• **TASK STATEMENT**: Could you give the number of lines in the entries below that contain the word "hGfalse"? Only the number is wanted.

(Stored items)
-- pv_equiv track=rewrite | github.com/IlTACK-OH/Practice_Coding_Test | 프로그래머스/lv0/120895. 인덱스 바꾸기/인덱스 바꾸기.py | solution
-- ===== SOURCE A (Python) =====
-- def solution(my_string, num1, num2):
--     answer =''
--     for index, string in enumerate(my_string):
--         if index == num1:
--             answer += my_string[num2]
--         elif index == num2:
--             answer += my_string[num1]
--         else:
--             answer += string
--     return answer
-- ===== SOURCE B (Python) =====
-- def solution(my_string, num1, num2):
--     lst = list(my_string)
--     if 0 <= num1 < len(lst) and 0 <= num2 < len(lst):
--         lst[num1], lst[num2] = lst[num2], lst[num1]
--     return ''.join(lst)
-- ===== Notes on version B (the rewrite author's own statement) =====
-- stated objective: idiomatic
-- what changed: Replaces A's per-character scan with index-comparison branches and repeated string concatenation by the idiomatic list-convert / guarded tuple-swap / single join (two writes plus one join instead of n conditional string appends); Pre_ excludes exactly the inputs where A raises IndexError (one index hits the loop while the other is outside Python's index range).
-- intended difference: When exactly one index is in [0, len) and the other is negative in-range and the two referenced characters differ, A half-applies the swap via negative wraparound (it overwrites one position and never the other), while B leaves the string unchanged, consistent with A's own no-op on every other invalid-index combination; a one-sided overwrite is not a swap, so B's uniform no-op is the intended behaviour. — e.g. on solution("ab", 0, -1): A returns "bb", B returns "ab"
import Mathlib
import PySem

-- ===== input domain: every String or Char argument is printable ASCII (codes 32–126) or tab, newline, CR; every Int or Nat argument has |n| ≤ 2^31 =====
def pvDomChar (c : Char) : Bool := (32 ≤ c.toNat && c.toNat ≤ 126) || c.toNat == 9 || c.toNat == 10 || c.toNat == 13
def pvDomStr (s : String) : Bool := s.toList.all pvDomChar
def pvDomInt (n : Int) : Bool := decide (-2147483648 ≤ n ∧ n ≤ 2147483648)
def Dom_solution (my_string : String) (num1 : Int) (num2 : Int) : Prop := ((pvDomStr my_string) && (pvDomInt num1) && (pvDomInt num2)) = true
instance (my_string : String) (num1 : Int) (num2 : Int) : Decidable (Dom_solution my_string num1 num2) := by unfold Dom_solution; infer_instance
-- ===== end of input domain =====

-- B swaps by list-convert / tuple-swap / join (return value only; no argument is mutated);
-- equivalence is claimed outside D_solution, within Pre_solution (A raises IndexError elsewhere).

-- ===== PORT A =====
-- A scans enumerate(my_string) and rebuilds the string character by character.
-- '(… ).getD ' '' is a totality guard for Python's IndexError: inside Pre_solution the
-- branch only fires when the lookup is 'some'.
def solution (my_string : String) (num1 : Int) (num2 : Int) : String :=
  let cs := my_string.toList
  String.mk ((PySem.List.enumerate cs).foldl (fun ans p =>
    if p.1 = num1 then ans ++ [(PySem.List.pyGet? cs num2).getD ' ']
    else if p.1 = num2 then ans ++ [(PySem.List.pyGet? cs num1).getD ' ']
    else ans ++ [p.2]) [])

-- ===== PORT B =====
-- list(my_string); guarded tuple swap (RHS reads first, then the two writes); ''.join.
def solution_alt (my_string : String) (num1 : Int) (num2 : Int) : String :=
  let lst := my_string.toList
  let n : Int := lst.length
  if 0 ≤ num1 ∧ num1 < n ∧ 0 ≤ num2 ∧ num2 < n then
    String.mk (PySem.List.pySetD
      (PySem.List.pySetD lst num1 ((PySem.List.pyGet? lst num2).getD ' '))
      num2 ((PySem.List.pyGet? lst num1).getD ' '))
  else
    String.mk lst

-- ===== PRECONDITION & SPEC =====
-- Pre_ excludes exactly the inputs on which Python A raises IndexError: one index equals a
-- loop position while the other is outside Python's index range [-len, len).
def Pre_solution (my_string : String) (num1 : Int) (num2 : Int) : Prop :=
  ¬ ((0 ≤ num1 ∧ num1 < (my_string.toList.length : Int) ∧ ¬ PySem.Raise.InRange my_string.toList.length num2) ∨
     (0 ≤ num2 ∧ num2 < (my_string.toList.length : Int) ∧ num2 ≠ num1 ∧ ¬ PySem.Raise.InRange my_string.toList.length num1))
instance (my_string : String) (num1 : Int) (num2 : Int) : Decidable (Pre_solution my_string num1 num2) := by unfold Pre_solution; infer_instance

def pvWitness_solution : String × Int × Int := ("ab", 0, 1)

-- When exactly one index is in [0, len) and the other is negative in-range and the two referenced
-- characters differ, A half-applies the swap via negative wraparound (overwrites one position,
-- never the other) while B leaves the string unchanged (A's own behaviour on every other
-- invalid-index combination); a one-sided overwrite is not a swap, so B's no-op is intended.
def D_solution (my_string : String) (num1 : Int) (num2 : Int) : Prop :=
  ((0 ≤ num1 ∧ num1 < (my_string.toList.length : Int) ∧ num2 < 0) ∨
   (0 ≤ num2 ∧ num2 < (my_string.toList.length : Int) ∧ num1 < 0)) ∧
  PySem.List.pyGet? my_string.toList num1 ≠ PySem.List.pyGet? my_string.toList num2
instance (my_string : String) (num1 : Int) (num2 : Int) : Decidable (D_solution my_string num1 num2) := by unfold D_solution; infer_instance

def Spec_solution (my_string : String) (num1 : Int) (num2 : Int) (out : String) : Prop := ¬ D_solution my_string num1 num2 → out = solution_alt my_string num1 num2
instance (my_string : String) (num1 : Int) (num2 : Int) (out : String) : Decidable (Spec_solution my_string num1 num2 out) := by unfold Spec_solution; infer_instance

def pvDiffWitness_solution : String × Int × Int := ("ab", 0, -1)
def pvDiffWitnessOut_solution : String × String := ("bb", "ab")

-- ===== CLAIM (what is proved, stated in full; the proofs are below) =====
def Claim_unchanged_solution : Prop := ∀ (my_string : String) (num1 : Int) (num2 : Int), Dom_solution my_string num1 num2 → Pre_solution my_string num1 num2 → Spec_solution my_string num1 num2 (solution my_string num1 num2)
def Claim_changed_solution : Prop := Dom_solution (pvDiffWitness_solution.1) (pvDiffWitness_solution.2.1) (pvDiffWitness_solution.2.2) ∧ Pre_solution (pvDiffWitness_solution.1) (pvDiffWitness_solution.2.1) (pvDiffWitness_solution.2.2) ∧ D_solution (pvDiffWitness_solution.1) (pvDiffWitness_solution.2.1) (pvDiffWitness_solution.2.2) ∧ solution (pvDiffWitness_solution.1) (pvDiffWitness_solution.2.1) (pvDiffWitness_solution.2.2) = pvDiffWitnessOut_solution.1 ∧ solution_alt (pvDiffWitness_solution.1) (pvDiffWitness_solution.2.1) (pvDiffWitness_solution.2.2) = pvDiffWitnessOut_solution.2 ∧ pvDiffWitnessOut_solution.1 ≠ pvDiffWitnessOut_solution.2
def Claim_exact_solution : Prop := ∀ (my_string : String) (num1 : Int) (num2 : Int), Dom_solution my_string num1 num2 → Pre_solution my_string num1 num2 → D_solution my_string num1 num2 → solution my_string num1 num2 ≠ solution_alt my_string num1 num2

-- ===== LEMMAS AND PROOFS =====

-- A's accumulating fold is a map over the enumeration.
lemma solution_eq_map (my_string : String) (num1 num2 : Int) :
    solution my_string num1 num2 =
      String.mk ((PySem.List.enumerate my_string.toList).map (fun p =>
        if p.1 = num1 then (PySem.List.pyGet? my_string.toList num2).getD ' '
        else if p.1 = num2 then (PySem.List.pyGet? my_string.toList num1).getD ' '
        else p.2)) := by
  unfold solution
  dsimp only
  congr 1
  have hf : (fun (ans : List Char) (p : Int × Char) =>
      if p.1 = num1 then ans ++ [(PySem.List.pyGet? my_string.toList num2).getD ' ']
      else if p.1 = num2 then ans ++ [(PySem.List.pyGet? my_string.toList num1).getD ' ']
      else ans ++ [p.2]) =
      (fun (acc : List Char) (p : Int × Char) => acc ++
        [if p.1 = num1 then (PySem.List.pyGet? my_string.toList num2).getD ' '
         else if p.1 = num2 then (PySem.List.pyGet? my_string.toList num1).getD ' '
         else p.2]) := by
    funext ans p
    split_ifs <;> rfl
  rw [hf, PySem.List.foldl_append_singleton_eq_map, List.nil_append]

-- index equality transport for getElem
lemma getElem_idx_congr (cs : List Char) (i j : Nat) (h : i = j) (hi : i < cs.length) :
    cs[i] = cs[j]'(h ▸ hi) := by subst h; rfl

-- a Python-in-range index has a character
lemma pyGet?_exists_of_inRange (cs : List Char) (i : Int) (h : PySem.Raise.InRange cs.length i) :
    ∃ c, PySem.List.pyGet? cs i = some c := by
  cases hh : PySem.List.pyGet? cs i
  · exact absurd h ((PySem.List.pyGet?_eq_none_iff _ _).mp hh)
  · exact ⟨_, rfl⟩

lemma inRange_bounds (n : Nat) (i : Int) (h : PySem.Raise.InRange n i) : -(n : Int) ≤ i ∧ i < n := by
  simpa [PySem.Raise.InRange] using h

-- the k-th character A produces
lemma A_list_getElem (cs : List Char) (num1 num2 : Int) (k : Nat) (hk : k < cs.length)
    (hk' : k < ((PySem.List.enumerate cs).map (fun p =>
        if p.1 = num1 then (PySem.List.pyGet? cs num2).getD ' '
        else if p.1 = num2 then (PySem.List.pyGet? cs num1).getD ' '
        else p.2)).length) :
    ((PySem.List.enumerate cs).map (fun p =>
        if p.1 = num1 then (PySem.List.pyGet? cs num2).getD ' '
        else if p.1 = num2 then (PySem.List.pyGet? cs num1).getD ' '
        else p.2))[k]'hk' =
      (if (k : Int) = num1 then (PySem.List.pyGet? cs num2).getD ' '
       else if (k : Int) = num2 then (PySem.List.pyGet? cs num1).getD ' '
       else cs[k]) := by
  rw [List.getElem_map, PySem.List.getElem_enumerate]
  simp

-- ===== VERDICT (by name: the statement is the Claim_ definition above) =====
theorem solution_spec : Claim_unchanged_solution := by
  intro ms num1 num2 hdom hpre hnD
  rw [solution_eq_map]
  unfold solution_alt
  dsimp only
  by_cases hG : 0 ≤ num1 ∧ num1 < (ms.toList.length : Int) ∧ 0 ≤ num2 ∧ num2 < (ms.toList.length : Int)
  · rw [if_pos hG]
    obtain ⟨h10, h11, h20, h21⟩ := hG
    apply congrArg String.mk
    rw [PySem.List.pySetD_of_nonneg _ _ h10, PySem.List.pySetD_of_nonneg _ _ h20]
    apply List.ext_getElem
    · simp [PySem.List.length_enumerate]
    · intro k hk1 hk2
      have hkcs : k < ms.toList.length := by
        simpa [PySem.List.length_enumerate] using hk1
      rw [A_list_getElem ms.toList num1 num2 k hkcs hk1]
      rw [List.getElem_set, List.getElem_set]
      have hv1 : (PySem.List.pyGet? ms.toList num1).getD ' ' = ms.toList[num1.toNat]'(by omega) := by
        rw [PySem.List.pyGet?_eq_some_getElem ms.toList h10 h11]; rfl
      have hv2 : (PySem.List.pyGet? ms.toList num2).getD ' ' = ms.toList[num2.toNat]'(by omega) := by
        rw [PySem.List.pyGet?_eq_some_getElem ms.toList h20 h21]; rfl
      split_ifs with a b c d e f g <;>
        first
          | rfl
          | (exfalso; omega)
          | (rw [hv1, hv2]; exact getElem_idx_congr _ _ _ (by omega) _)
  · rw [if_neg hG]
    apply congrArg String.mk
    apply List.ext_getElem
    · simp [PySem.List.length_enumerate]
    · intro k hk1 hk2
      rw [A_list_getElem ms.toList num1 num2 k hk2 hk1]
      by_cases p1 : 0 ≤ num1 ∧ num1 < (ms.toList.length : Int)
      · have p2 : ¬(0 ≤ num2 ∧ num2 < (ms.toList.length : Int)) :=
          fun h => hG ⟨p1.1, p1.2, h.1, h.2⟩
        have hin : PySem.Raise.InRange ms.toList.length num2 := by
          by_contra hni; exact hpre (Or.inl ⟨p1.1, p1.2, hni⟩)
        have hb := inRange_bounds _ _ hin
        have h2neg : num2 < 0 := by omega
        have heqget : PySem.List.pyGet? ms.toList num1 = PySem.List.pyGet? ms.toList num2 := by
          by_contra hne; exact hnD ⟨Or.inl ⟨p1.1, p1.2, h2neg⟩, hne⟩
        rw [← heqget, PySem.List.pyGet?_eq_some_getElem ms.toList p1.1 p1.2]
        simp only [Option.getD_some]
        split_ifs with a b
        · exact getElem_idx_congr _ _ _ (by omega) _
        · exact absurd b (by omega)
        · rfl
      · by_cases p2 : 0 ≤ num2 ∧ num2 < (ms.toList.length : Int)
        · have hne21 : num2 ≠ num1 := fun e => p1 (e ▸ p2)
          have hin : PySem.Raise.InRange ms.toList.length num1 := by
            by_contra hni; exact hpre (Or.inr ⟨p2.1, p2.2, hne21, hni⟩)
          have hb := inRange_bounds _ _ hin
          have h1neg : num1 < 0 := by omega
          have heqget : PySem.List.pyGet? ms.toList num1 = PySem.List.pyGet? ms.toList num2 := by
            by_contra hne; exact hnD ⟨Or.inr ⟨p2.1, p2.2, h1neg⟩, hne⟩
          rw [heqget, PySem.List.pyGet?_eq_some_getElem ms.toList p2.1 p2.2]
          simp only [Option.getD_some]
          split_ifs with a b
          · exact absurd a (by omega)
          · exact getElem_idx_congr _ _ _ (by omega) _
          · rfl
        · split_ifs with a b
          · exact absurd a (fun _ => p1 (by omega))
          · exact absurd b (fun _ => p2 (by omega))
          · rfl

theorem solution_changed : Claim_changed_solution := by
  unfold Claim_changed_solution; decide

theorem solution_tight : Claim_exact_solution := by
  intro ms num1 num2 hdom hpre hD heq
  rw [solution_eq_map] at heq
  unfold solution_alt at heq
  dsimp only at heq
  obtain ⟨hreg, hneq⟩ := hD
  have hGfalse : ¬(0 ≤ num1 ∧ num1 < (ms.toList.length : Int) ∧ 0 ≤ num2 ∧ num2 < (ms.toList.length : Int)) := by
    rcases hreg with ⟨_, _, h⟩ | ⟨_, _, h⟩ <;> rintro ⟨a, b, c, d⟩ <;> omega
  rw [if_neg hGfalse] at heq
  have hlist := String.ofList_inj.mp heq
  rcases hreg with ⟨h10, h11, h2neg⟩ | ⟨h20, h21, h1neg⟩
  · have hin2 : PySem.Raise.InRange ms.toList.length num2 := by
      by_contra hni; exact hpre (Or.inl ⟨h10, h11, hni⟩)
    obtain ⟨c2, hc2⟩ := pyGet?_exists_of_inRange ms.toList num2 hin2
    have hk : num1.toNat < ms.toList.length := by omega
    have hk' : num1.toNat < ((PySem.List.enumerate ms.toList).map (fun p =>
        if p.1 = num1 then (PySem.List.pyGet? ms.toList num2).getD ' '
        else if p.1 = num2 then (PySem.List.pyGet? ms.toList num1).getD ' '
        else p.2)).length := by
      simpa [PySem.List.length_enumerate] using hk
    have hAk := A_list_getElem ms.toList num1 num2 num1.toNat hk hk'
    rw [if_pos (by omega)] at hAk
    have hchar : ms.toList[num1.toNat] = c2 := by
      rw [← List.getElem_of_eq hlist hk', hAk, hc2]; rfl
    apply hneq
    rw [PySem.List.pyGet?_eq_some_getElem ms.toList h10 h11, hc2, hchar]
  · have hne21 : num2 ≠ num1 := by omega
    have hin1 : PySem.Raise.InRange ms.toList.length num1 := by
      by_contra hni; exact hpre (Or.inr ⟨h20, h21, hne21, hni⟩)
    obtain ⟨c1, hc1⟩ := pyGet?_exists_of_inRange ms.toList num1 hin1
    have hk : num2.toNat < ms.toList.length := by omega
    have hk' : num2.toNat < ((PySem.List.enumerate ms.toList).map (fun p =>
        if p.1 = num1 then (PySem.List.pyGet? ms.toList num2).getD ' '
        else if p.1 = num2 then (PySem.List.pyGet? ms.toList num1).getD ' '
        else p.2)).length := by
      simpa [PySem.List.length_enumerate] using hk
    have hAk := A_list_getElem ms.toList num1 num2 num2.toNat hk hk'
    rw [if_neg (by omega), if_pos (by omega)] at hAk
    have hchar : ms.toList[num2.toNat] = c1 := by
      rw [← List.getElem_of_eq hlist hk', hAk, hc1]; rfl
    apply hneq
    rw [PySem.List.pyGet?_eq_some_getElem ms.toList h20 h21, hc1, hchar]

• **EXERCISE RESPONSE**: 2